### Task directions
Where the line with "rw [List.drop_left' (show" appears below, start writing out lines exactly, and finish with the line with "simp only [PySem.List.slice_from_one]", which is included; write out nothing else.

[Opening Source material section]

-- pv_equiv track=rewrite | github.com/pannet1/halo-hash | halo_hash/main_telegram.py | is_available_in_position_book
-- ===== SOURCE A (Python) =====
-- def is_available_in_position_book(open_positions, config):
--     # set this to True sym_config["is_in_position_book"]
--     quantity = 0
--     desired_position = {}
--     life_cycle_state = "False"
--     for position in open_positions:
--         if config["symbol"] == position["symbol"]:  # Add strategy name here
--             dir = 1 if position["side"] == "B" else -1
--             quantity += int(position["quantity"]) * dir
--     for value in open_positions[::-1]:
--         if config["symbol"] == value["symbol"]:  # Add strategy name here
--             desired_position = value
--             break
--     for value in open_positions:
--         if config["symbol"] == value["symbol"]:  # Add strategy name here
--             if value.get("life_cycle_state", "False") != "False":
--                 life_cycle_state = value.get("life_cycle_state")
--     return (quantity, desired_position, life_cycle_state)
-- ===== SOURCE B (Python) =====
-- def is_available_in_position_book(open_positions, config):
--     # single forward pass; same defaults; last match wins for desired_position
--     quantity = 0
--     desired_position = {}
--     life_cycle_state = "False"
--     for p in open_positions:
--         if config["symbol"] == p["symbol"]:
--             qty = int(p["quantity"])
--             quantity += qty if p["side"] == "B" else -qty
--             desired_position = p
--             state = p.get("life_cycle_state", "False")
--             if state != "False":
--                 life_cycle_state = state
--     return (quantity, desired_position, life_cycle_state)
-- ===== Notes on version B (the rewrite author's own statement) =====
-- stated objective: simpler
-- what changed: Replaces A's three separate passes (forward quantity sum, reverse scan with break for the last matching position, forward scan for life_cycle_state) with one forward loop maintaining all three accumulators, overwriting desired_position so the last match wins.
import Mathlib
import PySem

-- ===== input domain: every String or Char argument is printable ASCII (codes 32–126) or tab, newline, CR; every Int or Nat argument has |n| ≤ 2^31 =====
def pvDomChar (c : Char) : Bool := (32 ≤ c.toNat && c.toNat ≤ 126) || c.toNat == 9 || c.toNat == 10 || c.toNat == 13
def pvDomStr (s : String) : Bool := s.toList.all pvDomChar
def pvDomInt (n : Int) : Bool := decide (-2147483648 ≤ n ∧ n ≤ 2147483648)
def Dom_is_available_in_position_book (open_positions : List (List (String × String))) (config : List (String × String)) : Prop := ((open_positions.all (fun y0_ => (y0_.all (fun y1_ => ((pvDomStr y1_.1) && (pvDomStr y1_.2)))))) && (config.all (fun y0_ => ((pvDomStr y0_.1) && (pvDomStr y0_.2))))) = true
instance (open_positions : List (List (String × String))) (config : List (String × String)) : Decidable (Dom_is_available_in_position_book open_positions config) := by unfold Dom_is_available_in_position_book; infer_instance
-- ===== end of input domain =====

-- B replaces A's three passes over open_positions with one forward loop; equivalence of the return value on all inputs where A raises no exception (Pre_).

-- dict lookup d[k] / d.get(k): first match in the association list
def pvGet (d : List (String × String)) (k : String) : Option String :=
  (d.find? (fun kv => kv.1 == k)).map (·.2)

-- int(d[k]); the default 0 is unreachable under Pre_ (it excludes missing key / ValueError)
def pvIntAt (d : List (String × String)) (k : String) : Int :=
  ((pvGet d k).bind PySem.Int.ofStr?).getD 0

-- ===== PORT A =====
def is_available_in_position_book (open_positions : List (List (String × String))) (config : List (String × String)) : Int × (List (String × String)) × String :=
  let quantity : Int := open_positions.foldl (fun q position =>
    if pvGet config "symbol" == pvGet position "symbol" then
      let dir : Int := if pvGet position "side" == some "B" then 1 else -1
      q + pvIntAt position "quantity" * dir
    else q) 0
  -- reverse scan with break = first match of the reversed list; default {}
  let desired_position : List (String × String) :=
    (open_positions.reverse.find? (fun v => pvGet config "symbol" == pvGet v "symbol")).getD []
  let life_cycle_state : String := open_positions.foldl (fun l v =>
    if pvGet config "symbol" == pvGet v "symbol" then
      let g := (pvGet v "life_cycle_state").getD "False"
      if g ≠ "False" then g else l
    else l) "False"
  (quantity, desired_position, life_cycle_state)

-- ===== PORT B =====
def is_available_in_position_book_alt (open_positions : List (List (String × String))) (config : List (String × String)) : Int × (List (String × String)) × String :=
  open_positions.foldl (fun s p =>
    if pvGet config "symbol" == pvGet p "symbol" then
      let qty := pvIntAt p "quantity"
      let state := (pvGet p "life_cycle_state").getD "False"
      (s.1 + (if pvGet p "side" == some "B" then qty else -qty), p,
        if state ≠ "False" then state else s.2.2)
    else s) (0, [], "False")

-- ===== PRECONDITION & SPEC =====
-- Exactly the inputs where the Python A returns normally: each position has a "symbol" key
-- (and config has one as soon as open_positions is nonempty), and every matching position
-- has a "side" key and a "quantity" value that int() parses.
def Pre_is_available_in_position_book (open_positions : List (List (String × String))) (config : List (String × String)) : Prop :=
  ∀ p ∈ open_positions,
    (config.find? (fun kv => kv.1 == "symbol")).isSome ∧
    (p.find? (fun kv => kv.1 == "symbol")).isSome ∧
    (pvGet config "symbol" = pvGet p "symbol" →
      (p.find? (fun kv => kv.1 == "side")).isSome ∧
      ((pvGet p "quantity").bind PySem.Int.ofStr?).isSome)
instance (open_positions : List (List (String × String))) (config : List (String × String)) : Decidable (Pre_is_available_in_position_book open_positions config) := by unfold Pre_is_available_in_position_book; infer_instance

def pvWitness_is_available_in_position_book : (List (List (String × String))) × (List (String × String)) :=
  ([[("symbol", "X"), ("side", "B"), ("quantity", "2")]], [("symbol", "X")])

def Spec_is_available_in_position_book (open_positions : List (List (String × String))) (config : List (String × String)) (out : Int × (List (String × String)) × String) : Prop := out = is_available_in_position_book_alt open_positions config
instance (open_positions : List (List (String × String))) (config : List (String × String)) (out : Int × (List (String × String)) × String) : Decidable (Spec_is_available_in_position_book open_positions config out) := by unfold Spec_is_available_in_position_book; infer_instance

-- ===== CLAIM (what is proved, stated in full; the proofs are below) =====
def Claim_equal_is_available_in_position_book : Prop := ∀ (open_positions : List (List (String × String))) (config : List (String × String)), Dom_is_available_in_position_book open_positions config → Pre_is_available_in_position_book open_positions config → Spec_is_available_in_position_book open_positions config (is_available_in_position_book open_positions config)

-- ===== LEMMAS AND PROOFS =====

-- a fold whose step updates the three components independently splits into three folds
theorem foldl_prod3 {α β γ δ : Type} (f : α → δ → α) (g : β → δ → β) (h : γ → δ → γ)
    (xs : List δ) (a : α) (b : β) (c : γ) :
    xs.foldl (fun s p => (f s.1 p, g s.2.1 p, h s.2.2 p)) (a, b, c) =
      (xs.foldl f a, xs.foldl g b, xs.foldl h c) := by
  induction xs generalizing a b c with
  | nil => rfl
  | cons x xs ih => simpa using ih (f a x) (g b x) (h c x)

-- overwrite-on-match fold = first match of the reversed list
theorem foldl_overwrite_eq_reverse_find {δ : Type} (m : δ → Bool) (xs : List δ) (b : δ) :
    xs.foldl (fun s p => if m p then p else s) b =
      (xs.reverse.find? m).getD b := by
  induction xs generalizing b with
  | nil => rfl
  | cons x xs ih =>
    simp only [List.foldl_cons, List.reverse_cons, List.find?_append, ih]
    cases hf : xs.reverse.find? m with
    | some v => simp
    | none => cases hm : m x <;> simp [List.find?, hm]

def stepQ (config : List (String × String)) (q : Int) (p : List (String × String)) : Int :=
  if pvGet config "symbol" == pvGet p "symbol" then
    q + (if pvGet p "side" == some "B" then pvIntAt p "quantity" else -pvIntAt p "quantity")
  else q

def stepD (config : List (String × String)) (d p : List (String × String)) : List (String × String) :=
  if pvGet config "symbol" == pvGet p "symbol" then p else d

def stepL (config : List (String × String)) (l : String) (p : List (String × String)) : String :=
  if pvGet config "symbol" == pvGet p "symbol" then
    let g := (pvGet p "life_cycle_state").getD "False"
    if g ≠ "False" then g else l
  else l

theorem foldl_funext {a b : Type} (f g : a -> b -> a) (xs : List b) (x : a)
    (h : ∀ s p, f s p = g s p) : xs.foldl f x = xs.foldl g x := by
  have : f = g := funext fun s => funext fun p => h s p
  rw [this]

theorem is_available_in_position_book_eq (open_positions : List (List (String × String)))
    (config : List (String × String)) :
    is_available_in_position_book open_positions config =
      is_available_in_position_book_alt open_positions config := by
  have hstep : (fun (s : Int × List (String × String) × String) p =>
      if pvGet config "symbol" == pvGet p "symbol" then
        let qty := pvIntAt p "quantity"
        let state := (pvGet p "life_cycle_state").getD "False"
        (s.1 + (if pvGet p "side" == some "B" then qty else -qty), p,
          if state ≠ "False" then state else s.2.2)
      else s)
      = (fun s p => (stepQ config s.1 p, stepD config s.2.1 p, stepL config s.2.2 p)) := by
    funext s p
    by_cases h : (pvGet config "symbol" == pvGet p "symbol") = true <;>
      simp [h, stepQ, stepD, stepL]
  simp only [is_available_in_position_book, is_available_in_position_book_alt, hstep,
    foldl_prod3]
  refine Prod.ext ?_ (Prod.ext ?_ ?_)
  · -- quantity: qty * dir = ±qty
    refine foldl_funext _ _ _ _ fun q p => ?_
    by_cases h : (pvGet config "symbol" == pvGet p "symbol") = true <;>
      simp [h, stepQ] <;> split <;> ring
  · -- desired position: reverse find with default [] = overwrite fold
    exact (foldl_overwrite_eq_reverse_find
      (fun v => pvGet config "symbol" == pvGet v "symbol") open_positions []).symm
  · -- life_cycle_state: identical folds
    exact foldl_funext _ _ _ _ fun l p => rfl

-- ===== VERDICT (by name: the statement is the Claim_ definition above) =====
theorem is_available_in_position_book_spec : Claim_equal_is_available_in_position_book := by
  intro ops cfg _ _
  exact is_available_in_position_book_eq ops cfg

[Closing Source material section]
[Opening Source material section]

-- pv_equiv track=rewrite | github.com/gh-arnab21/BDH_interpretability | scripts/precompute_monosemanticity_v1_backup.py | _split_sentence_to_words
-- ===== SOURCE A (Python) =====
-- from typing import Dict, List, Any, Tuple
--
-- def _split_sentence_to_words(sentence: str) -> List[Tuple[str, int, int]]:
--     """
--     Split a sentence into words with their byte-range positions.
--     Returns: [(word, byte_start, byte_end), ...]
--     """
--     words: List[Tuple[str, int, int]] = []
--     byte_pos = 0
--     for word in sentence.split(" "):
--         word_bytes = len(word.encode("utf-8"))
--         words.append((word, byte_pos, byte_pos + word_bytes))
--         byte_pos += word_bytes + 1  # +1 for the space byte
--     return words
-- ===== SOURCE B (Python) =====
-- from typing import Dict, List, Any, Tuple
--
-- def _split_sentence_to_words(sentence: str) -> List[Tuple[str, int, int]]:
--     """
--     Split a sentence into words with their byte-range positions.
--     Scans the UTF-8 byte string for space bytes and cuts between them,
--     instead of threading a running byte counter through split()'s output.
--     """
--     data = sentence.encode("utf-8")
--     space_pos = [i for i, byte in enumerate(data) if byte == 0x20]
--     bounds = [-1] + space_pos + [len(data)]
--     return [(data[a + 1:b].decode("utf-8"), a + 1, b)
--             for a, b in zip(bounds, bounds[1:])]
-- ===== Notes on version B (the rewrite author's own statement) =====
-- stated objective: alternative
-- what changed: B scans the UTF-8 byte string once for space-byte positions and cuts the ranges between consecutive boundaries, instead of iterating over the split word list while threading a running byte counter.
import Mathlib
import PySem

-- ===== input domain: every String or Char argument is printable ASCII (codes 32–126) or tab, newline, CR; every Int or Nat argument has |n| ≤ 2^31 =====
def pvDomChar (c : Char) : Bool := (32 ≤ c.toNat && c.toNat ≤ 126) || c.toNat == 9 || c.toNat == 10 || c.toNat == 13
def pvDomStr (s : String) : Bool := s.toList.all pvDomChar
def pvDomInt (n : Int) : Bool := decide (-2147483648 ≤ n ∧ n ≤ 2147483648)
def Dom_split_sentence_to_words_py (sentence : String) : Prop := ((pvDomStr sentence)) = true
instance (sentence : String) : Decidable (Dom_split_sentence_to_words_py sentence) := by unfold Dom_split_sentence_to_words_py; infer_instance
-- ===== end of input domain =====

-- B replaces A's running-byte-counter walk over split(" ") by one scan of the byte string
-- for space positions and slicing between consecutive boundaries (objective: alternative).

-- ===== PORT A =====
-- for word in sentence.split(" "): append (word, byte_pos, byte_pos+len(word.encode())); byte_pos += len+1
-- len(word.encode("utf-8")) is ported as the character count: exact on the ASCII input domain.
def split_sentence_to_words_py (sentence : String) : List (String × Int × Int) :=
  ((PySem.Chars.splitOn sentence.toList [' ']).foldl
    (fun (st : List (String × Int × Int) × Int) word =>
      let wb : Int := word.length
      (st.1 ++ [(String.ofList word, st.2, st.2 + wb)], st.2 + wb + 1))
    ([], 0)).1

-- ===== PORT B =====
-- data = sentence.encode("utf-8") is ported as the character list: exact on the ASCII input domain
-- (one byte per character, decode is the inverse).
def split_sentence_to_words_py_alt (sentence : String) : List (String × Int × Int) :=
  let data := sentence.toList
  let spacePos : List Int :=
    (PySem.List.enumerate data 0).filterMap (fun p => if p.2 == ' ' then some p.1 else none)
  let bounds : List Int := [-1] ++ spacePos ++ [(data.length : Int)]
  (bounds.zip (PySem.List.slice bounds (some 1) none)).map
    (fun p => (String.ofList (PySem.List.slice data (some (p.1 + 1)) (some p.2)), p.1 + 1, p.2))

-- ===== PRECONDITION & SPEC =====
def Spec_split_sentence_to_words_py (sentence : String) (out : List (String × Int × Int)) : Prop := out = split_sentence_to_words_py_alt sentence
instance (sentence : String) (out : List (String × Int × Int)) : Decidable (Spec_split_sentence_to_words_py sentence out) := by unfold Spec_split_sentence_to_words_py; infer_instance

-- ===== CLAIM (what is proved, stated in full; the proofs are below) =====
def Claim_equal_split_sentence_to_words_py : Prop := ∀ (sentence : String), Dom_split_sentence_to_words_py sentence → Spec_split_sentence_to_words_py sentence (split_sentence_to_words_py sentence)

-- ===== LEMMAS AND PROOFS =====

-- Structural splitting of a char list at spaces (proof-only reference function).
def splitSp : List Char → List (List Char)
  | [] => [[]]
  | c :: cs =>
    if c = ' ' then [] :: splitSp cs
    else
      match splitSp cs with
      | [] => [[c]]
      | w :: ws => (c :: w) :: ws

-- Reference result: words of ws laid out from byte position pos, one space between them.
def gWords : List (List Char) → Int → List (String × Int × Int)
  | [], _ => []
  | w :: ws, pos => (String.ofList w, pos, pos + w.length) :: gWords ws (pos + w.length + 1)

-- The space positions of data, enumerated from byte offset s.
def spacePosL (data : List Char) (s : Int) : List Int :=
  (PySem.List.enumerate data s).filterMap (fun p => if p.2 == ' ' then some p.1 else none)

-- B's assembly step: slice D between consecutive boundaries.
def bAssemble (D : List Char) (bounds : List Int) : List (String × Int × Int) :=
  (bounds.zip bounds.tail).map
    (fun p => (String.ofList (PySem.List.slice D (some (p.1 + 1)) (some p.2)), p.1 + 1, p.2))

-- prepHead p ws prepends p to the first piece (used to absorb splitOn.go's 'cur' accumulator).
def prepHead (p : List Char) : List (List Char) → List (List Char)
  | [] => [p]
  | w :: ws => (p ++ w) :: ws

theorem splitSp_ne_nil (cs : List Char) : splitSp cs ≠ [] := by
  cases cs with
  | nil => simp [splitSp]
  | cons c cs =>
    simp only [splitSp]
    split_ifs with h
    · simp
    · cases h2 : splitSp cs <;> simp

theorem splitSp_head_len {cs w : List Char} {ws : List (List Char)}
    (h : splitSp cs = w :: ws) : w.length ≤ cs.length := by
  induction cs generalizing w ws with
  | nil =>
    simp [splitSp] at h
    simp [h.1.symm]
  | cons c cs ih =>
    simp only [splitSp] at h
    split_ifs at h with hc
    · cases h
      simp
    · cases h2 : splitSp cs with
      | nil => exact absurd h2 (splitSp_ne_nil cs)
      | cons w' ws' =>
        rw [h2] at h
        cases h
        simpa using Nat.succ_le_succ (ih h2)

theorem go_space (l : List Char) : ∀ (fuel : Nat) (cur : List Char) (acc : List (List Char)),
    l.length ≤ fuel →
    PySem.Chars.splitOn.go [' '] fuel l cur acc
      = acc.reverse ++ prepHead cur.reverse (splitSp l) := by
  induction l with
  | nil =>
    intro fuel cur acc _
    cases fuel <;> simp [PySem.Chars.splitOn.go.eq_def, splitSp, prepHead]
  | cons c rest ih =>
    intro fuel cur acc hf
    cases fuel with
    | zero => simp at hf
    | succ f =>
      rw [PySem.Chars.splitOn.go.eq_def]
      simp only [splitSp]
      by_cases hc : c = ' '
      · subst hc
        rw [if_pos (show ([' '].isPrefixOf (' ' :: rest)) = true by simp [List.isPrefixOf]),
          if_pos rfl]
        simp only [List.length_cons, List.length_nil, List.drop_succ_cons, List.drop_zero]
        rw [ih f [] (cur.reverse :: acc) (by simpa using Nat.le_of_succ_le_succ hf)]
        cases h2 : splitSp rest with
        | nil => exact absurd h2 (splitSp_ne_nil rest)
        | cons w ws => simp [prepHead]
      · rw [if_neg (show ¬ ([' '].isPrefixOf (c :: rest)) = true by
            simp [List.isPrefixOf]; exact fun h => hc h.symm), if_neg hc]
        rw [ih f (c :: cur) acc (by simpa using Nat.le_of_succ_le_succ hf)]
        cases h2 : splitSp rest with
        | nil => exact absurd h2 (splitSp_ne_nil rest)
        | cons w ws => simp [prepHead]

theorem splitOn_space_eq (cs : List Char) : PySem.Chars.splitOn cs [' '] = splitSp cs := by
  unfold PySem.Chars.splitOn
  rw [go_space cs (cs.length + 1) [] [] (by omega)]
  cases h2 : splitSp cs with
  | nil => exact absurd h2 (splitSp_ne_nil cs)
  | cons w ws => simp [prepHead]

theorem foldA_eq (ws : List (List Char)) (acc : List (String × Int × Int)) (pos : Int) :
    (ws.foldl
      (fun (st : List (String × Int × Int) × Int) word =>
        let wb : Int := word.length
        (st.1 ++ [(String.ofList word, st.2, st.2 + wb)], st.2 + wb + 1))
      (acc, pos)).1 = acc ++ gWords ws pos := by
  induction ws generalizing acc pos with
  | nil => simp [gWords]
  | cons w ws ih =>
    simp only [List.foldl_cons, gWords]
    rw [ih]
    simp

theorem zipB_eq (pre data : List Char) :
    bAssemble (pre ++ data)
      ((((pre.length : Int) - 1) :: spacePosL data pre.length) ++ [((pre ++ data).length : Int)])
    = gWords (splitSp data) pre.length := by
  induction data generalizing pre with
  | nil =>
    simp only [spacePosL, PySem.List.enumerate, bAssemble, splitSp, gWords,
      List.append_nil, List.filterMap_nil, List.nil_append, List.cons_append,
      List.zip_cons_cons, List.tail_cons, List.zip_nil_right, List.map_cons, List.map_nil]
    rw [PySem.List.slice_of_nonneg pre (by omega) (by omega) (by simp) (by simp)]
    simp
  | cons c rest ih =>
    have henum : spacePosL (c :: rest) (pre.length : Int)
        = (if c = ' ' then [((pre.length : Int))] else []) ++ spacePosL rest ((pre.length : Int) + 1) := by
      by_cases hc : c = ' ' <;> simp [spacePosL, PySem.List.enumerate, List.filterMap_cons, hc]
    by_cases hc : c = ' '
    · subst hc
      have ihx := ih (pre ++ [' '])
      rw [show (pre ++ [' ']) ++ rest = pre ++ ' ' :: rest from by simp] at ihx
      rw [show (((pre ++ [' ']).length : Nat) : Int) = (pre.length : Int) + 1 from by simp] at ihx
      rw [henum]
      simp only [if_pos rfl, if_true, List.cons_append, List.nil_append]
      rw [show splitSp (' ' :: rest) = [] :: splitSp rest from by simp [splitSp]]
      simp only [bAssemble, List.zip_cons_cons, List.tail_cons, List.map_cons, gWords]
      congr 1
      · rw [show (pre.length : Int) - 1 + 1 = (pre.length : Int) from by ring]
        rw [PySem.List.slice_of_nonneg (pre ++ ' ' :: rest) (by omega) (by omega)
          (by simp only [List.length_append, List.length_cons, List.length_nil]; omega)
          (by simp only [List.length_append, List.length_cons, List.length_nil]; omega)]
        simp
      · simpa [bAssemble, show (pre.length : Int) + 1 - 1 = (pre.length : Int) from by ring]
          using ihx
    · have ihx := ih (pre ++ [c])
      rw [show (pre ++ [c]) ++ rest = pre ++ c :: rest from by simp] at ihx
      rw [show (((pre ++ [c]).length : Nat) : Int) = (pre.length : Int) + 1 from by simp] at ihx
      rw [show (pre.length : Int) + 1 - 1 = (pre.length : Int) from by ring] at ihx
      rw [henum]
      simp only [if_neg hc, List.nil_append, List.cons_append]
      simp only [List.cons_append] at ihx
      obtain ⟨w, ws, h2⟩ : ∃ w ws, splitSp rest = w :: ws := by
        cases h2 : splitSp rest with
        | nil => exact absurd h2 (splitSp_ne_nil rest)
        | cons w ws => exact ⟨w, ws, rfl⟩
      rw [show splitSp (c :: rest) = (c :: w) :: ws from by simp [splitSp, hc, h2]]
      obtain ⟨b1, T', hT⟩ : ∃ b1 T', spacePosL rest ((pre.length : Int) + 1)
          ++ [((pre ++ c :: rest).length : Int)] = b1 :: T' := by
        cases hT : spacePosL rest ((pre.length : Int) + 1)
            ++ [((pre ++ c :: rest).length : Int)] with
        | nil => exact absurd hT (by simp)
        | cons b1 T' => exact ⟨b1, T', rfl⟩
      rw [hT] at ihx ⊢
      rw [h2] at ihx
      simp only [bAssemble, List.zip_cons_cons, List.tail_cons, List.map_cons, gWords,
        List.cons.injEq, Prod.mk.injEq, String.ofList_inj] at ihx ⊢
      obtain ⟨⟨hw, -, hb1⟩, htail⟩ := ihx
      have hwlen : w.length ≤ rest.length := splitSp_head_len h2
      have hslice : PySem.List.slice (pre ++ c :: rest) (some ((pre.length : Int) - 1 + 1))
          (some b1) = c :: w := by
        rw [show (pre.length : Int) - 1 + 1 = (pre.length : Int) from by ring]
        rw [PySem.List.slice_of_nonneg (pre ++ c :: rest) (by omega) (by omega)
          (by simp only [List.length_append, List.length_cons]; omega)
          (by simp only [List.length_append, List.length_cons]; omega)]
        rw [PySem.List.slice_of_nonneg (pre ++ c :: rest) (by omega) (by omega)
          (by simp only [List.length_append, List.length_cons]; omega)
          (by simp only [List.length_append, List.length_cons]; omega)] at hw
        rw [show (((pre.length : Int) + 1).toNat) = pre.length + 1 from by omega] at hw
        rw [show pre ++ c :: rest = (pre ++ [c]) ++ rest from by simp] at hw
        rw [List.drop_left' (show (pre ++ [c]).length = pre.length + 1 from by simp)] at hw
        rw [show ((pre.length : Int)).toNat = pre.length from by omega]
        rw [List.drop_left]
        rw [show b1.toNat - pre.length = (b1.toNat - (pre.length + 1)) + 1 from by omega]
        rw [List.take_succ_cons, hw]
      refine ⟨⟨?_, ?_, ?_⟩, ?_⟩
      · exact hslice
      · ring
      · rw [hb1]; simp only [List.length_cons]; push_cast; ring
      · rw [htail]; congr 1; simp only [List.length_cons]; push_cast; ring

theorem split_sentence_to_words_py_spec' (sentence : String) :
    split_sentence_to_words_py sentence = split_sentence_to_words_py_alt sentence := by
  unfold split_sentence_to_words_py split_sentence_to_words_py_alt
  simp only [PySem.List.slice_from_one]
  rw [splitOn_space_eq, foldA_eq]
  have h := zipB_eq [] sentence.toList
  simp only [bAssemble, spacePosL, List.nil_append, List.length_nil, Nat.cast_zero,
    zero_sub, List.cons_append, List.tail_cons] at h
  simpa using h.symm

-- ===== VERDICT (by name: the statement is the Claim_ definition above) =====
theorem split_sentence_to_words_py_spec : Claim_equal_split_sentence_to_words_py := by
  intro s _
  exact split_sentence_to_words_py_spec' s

[Closing Source material section]

### Task result
        rw [List.drop_left' (show (pre ++ [c]).length = pre.length + 1 from by simp)] at hw
        rw [show ((pre.length : Int)).toNat = pre.length from by omega]
        rw [List.drop_left]
        rw [show b1.toNat - pre.length = (b1.toNat - (pre.length + 1)) + 1 from by omega]
        rw [List.take_succ_cons, hw]
      refine ⟨⟨?_, ?_, ?_⟩, ?_⟩
      · exact hslice
      · ring
      · rw [hb1]; simp only [List.length_cons]; push_cast; ring
      · rw [htail]; congr 1; simp only [List.length_cons]; push_cast; ring

theorem split_sentence_to_words_py_spec' (sentence : String) :
    split_sentence_to_words_py sentence = split_sentence_to_words_py_alt sentence := by
  unfold split_sentence_to_words_py split_sentence_to_words_py_alt
  simp only [PySem.List.slice_from_one]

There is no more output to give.